- Developers: Abalone Mutant Productions
- Publisher: Electronic Arts
- Producer: Keith Orr
- Designers: Michael Mendheim Alan H. Martin
- Programmer: Glyn Anderson
- Artist: Steve M. Suhy
- Writer: Michael Humes
- Composers: Russell Lieblich Michael J. Sokyrka
- Platform: Genesis
- Release: EU: March 1994; NA: May 1994;
- Genre: Sports
- Modes: Single-player, multiplayer

= Mutant League Hockey =

1994 video game

Mutant League Hockey is an ice hockey video game that was released in 1994 for the Sega Genesis. It is the follow up to Mutant League Football (1993).

Review score
| Publication | Score |
|---|---|
| Hyper | 66/100 |

==Gameplay==
Unlike Mutant League Football which featured five mutant species, Mutant League Hockey narrows it down to three: robots, undead skeletons and trolls, removing aliens and superhumans. The game has the same tone as its predecessor, with special plays that can cause different things to happen like making the puck explode when it is picked up by an opposing player and bribing the referee to call fake penalties against the other team. Land mines and holes are also present on the ice.

The teams in the game are ranked by a rating of zero through six skulls.

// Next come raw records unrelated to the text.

-- pv_equiv track=rewrite | github.com/zuuky/jetbrains_plugin | sweep_autocomplete_servers/autocomplete/next_edit_autocomplete_utils.py | split_into_hunks
-- ===== SOURCE A (Python) =====
-- def split_into_hunks(diff: str) -> list[str]:
--     """Split a diff string into individual hunks.
--
--     Args:
--         diff: The full diff string
--
--     Returns:
--         List of individual diff hunks, each starting with @@ marker
--     """
--     hunks = []
--     current_hunk = []
--
--     for line in diff.splitlines():
--         if line.startswith("File: ") and current_hunk:
--             hunks.append("\n".join(current_hunk))
--             current_hunk = []
--         current_hunk.append(line)
--
--     if current_hunk:
--         hunks.append("\n".join(current_hunk))
--
--     return hunks
-- ===== SOURCE B (Python) =====
-- def split_into_hunks(diff: str) -> list[str]:
--     """Split a diff string into hunks at "File: " boundary lines.
--
--     Two-pointer scan: for each hunk start i, advance j to the next
--     "File: " boundary (or the end) and emit the slice lines[i:j].
--     """
--     lines = diff.splitlines()
--     hunks = []
--     n = len(lines)
--     i = 0
--     while i < n:
--         j = i + 1
--         while j < n and not lines[j].startswith("File: "):
--             j += 1
--         hunks.append("\n".join(lines[i:j]))
--         i = j
--     return hunks
-- ===== Notes on version B (the rewrite author's own statement) =====
-- stated objective: alternative
-- what changed: Replaces A's single-pass flush-on-boundary accumulator (current_hunk list plus trailing flush) with a two-pointer scan that, for each hunk start i, advances j to the next 'File: ' boundary and emits the slice lines[i:j].
import Mathlib
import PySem

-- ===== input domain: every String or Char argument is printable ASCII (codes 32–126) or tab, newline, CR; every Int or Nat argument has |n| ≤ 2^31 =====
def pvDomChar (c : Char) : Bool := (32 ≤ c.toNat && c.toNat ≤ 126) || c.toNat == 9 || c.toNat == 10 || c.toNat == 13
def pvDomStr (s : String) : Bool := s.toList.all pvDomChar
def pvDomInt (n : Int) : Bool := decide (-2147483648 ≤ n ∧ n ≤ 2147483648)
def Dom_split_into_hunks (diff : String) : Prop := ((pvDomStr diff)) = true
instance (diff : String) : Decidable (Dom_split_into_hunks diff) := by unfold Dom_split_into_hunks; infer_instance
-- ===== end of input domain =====

-- B replaces A's flush-on-boundary accumulator by a two-pointer scan that finds each
-- hunk's extent and slices it out; objective: alternative decomposition (same cost).

-- ===== PORT A =====
-- one iteration of A's for-loop over (hunks, current_hunk)
def hunkStep (st : List String × List String) (line : String) : List String × List String :=
  if PySem.Str.startswith line "File: " && !st.2.isEmpty then
    (st.1 ++ [PySem.Str.join "\n" st.2], [line])
  else
    (st.1, st.2 ++ [line])

def split_into_hunks (diff : String) : List String :=
  let st := (PySem.Str.splitlines diff).foldl hunkStep ([], [])
  if !st.2.isEmpty then st.1 ++ [PySem.Str.join "\n" st.2] else st.1

-- ===== PORT B =====
-- inner while: advance j to the next "File: " line (or to the end);
-- lines[j] is exact here since the loop guard gives j < lines.length.
def nextBoundary (lines : List String) (j : Nat) : Nat :=
  if h : j < lines.length then
    if PySem.Str.startswith ((PySem.List.pyGet? lines (j : Int)).getD "") "File: " then j
    else nextBoundary lines (j + 1)
  else j
termination_by lines.length - j

theorem nextBoundary_ge (lines : List String) (j : Nat) : j ≤ nextBoundary lines j := by
  fun_induction nextBoundary lines j with
  | case1 => omega
  | case2 _ _ _ ih => omega
  | case3 => omega

-- outer while: emit the slice lines[i:j] and continue from j
def hunkLoop (lines : List String) (i : Nat) (hunks : List String) : List String :=
  if i < lines.length then
    let j := nextBoundary lines (i + 1)
    hunkLoop lines j
      (hunks ++ [PySem.Str.join "\n" (PySem.List.slice lines (some (i : Int)) (some (j : Int)))])
  else hunks
termination_by lines.length - i
decreasing_by have := nextBoundary_ge lines (i + 1); omega

def split_into_hunks_alt (diff : String) : List String :=
  hunkLoop (PySem.Str.splitlines diff) 0 []

-- ===== PRECONDITION & SPEC =====
def Spec_split_into_hunks (diff : String) (out : List String) : Prop := out = split_into_hunks_alt diff
instance (diff : String) (out : List String) : Decidable (Spec_split_into_hunks diff out) := by unfold Spec_split_into_hunks; infer_instance

-- ===== CLAIM (what is proved, stated in full; the proofs are below) =====
def Claim_equal_split_into_hunks : Prop := ∀ (diff : String), Dom_split_into_hunks diff → Spec_split_into_hunks diff (split_into_hunks diff)

-- ===== LEMMAS AND PROOFS =====

-- "this line does not start a new hunk"
def pvQ (x : String) : Bool := !(PySem.Str.startswith x "File: ")

theorem pvQ_of_pos {l : String} (hp : PySem.Str.startswith l "File: " = true) :
    pvQ l = false := by
  unfold pvQ; rw [hp]; decide

theorem pvQ_of_neg {l : String} (hp : ¬ PySem.Str.startswith l "File: " = true) :
    pvQ l = true := by
  unfold pvQ
  cases hx : PySem.Str.startswith l "File: " with
  | false => decide
  | true => exact absurd hx hp

-- reference grouping: first line plus following non-boundary lines, then recurse
def grp : List String → List (List String)
  | [] => []
  | l :: ls => (l :: ls.takeWhile pvQ) :: grp (ls.dropWhile pvQ)
termination_by L => L.length
decreasing_by simpa using Nat.lt_succ_of_le (List.length_dropWhile_le pvQ ls)

theorem take_takeWhile_len (q : String → Bool) (l : List String) :
    l.take ((l.takeWhile q).length) = l.takeWhile q := by
  induction l with
  | nil => simp
  | cons a t ih => by_cases h : q a <;> simp [List.takeWhile_cons, h, ih]

theorem drop_takeWhile_len (q : String → Bool) (l : List String) :
    l.drop ((l.takeWhile q).length) = l.dropWhile q := by
  induction l with
  | nil => simp
  | cons a t ih => by_cases h : q a <;> simp [List.takeWhile_cons, List.dropWhile_cons, h, ih]

theorem nb_eq (lines : List String) (j : Nat) :
    nextBoundary lines j = j + ((lines.drop j).takeWhile pvQ).length := by
  fun_induction nextBoundary lines j with
  | case1 j h hs =>
      have hsome : (PySem.List.pyGet? lines (j : Int)).getD "" = lines[j] := by
        rw [PySem.List.pyGet?_natCast, List.getElem?_eq_getElem h, Option.getD_some]
      rw [hsome] at hs
      have hb : pvQ lines[j] = false := pvQ_of_pos hs
      rw [List.drop_eq_getElem_cons h, List.takeWhile_cons, hb]
      simp
  | case2 j h hs ih =>
      have hsome : (PySem.List.pyGet? lines (j : Int)).getD "" = lines[j] := by
        rw [PySem.List.pyGet?_natCast, List.getElem?_eq_getElem h, Option.getD_some]
      rw [hsome] at hs
      have hb : pvQ lines[j] = true := pvQ_of_neg hs
      rw [List.drop_eq_getElem_cons h, List.takeWhile_cons, hb, ih]
      simp
      omega
  | case3 j h =>
      rw [List.drop_eq_nil_of_le (by omega)]
      simp
theorem hunkLoop_eq (lines : List String) (i : Nat) (hunks : List String) :
    hunkLoop lines i hunks = hunks ++ (grp (lines.drop i)).map (PySem.Str.join "\n") := by
  fun_induction hunkLoop lines i hunks with
  | case1 i hunks h j ih =>
      have hj : j = (i + 1) + ((lines.drop (i + 1)).takeWhile pvQ).length := nb_eq lines (i + 1)
      rw [ih]
      have hdropi : lines.drop i = lines[i] :: lines.drop (i + 1) := List.drop_eq_getElem_cons h
      have hslice : PySem.List.slice lines (some (i : Int)) (some (j : Int))
          = lines[i] :: (lines.drop (i + 1)).takeWhile pvQ := by
        rw [PySem.List.slice_natCast, hdropi]
        have hlen : j - i = ((lines.drop (i + 1)).takeWhile pvQ).length + 1 := by omega
        rw [hlen, List.take_succ_cons, take_takeWhile_len]
      have hdropj : lines.drop j = (lines.drop (i + 1)).dropWhile pvQ := by
        rw [← drop_takeWhile_len pvQ (lines.drop (i + 1)), List.drop_drop]
        congr 1
      rw [hslice, hdropj, hdropi]
      simp only [grp]
      simp
  | case2 i hunks h =>
      rw [List.drop_eq_nil_of_le (by omega)]
      simp [grp]

-- A's loop, run from a nonempty current hunk, then finalized
theorem foldl_hunkStep (L : List String) :
    ∀ (hunks cur : List String), cur ≠ [] →
    (let st := L.foldl hunkStep (hunks, cur)
     if !st.2.isEmpty then st.1 ++ [PySem.Str.join "\n" st.2] else st.1)
      = hunks ++ (((cur ++ L.takeWhile pvQ) :: grp (L.dropWhile pvQ)).map (PySem.Str.join "\n")) := by
  induction L with
  | nil =>
      intro hunks cur hc
      simp [grp, hc]
  | cons l L' ih =>
      intro hunks cur hc
      by_cases hp : PySem.Str.startswith l "File: "
      · have hb : pvQ l = false := pvQ_of_pos hp
        have hstep : hunkStep (hunks, cur) l = (hunks ++ [PySem.Str.join "\n" cur], [l]) := by
          simp only [hunkStep]
          rw [hp]
          simp [hc]
        simp only [List.foldl_cons, hstep]
        rw [ih (hunks ++ [PySem.Str.join "\n" cur]) [l] (by simp)]
        rw [List.takeWhile_cons, List.dropWhile_cons, hb]
        simp [grp]
      · have hb : pvQ l = true := pvQ_of_neg hp
        have hsw : PySem.Str.startswith l "File: " = false := by
          cases hx : PySem.Str.startswith l "File: " with
          | false => rfl
          | true => exact absurd hx hp
        have hstep : hunkStep (hunks, cur) l = (hunks, cur ++ [l]) := by
          simp only [hunkStep]
          rw [hsw]
          simp
        simp only [List.foldl_cons, hstep]
        rw [ih hunks (cur ++ [l]) (by simp)]
        rw [List.takeWhile_cons, List.dropWhile_cons, hb]
        simp

-- ===== VERDICT (by name: the statement is the Claim_ definition above) =====
theorem split_into_hunks_spec : Claim_equal_split_into_hunks := by
  intro diff _
  unfold Spec_split_into_hunks split_into_hunks split_into_hunks_alt
  rw [hunkLoop_eq]
  cases hls : PySem.Str.splitlines diff with
  | nil => simp [grp]
  | cons l ls =>
      have hstep : hunkStep ([], []) l = ([], [l]) := by simp [hunkStep]
      simp only [List.foldl_cons, hstep]
      rw [foldl_hunkStep ls [] [l] (by simp)]
      simp [grp]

As with Mutant League Football, hazards litter the ice and death is commonplace. Players may substitute their goalie for a demon goalie, a huge demon head that takes the place of the net; scoring on a demon goal causes it to explode. In addition, the crowd is prone to throwing weapons or other powerups onto the ice; they may be picked up and used freely. When a player dies, their corpse remains on the ice and may be tripped on; between periods, a giant slug acting as an ice resurfacer eats the debris littering the ice. As in real hockey, fights may break out. Fights in Mutant League Hockey are done as a minigame, where the objective is to knock out the opponent. Both players are still sent to the penalty box, but the player who got knocked out also takes an additional penalty for losing.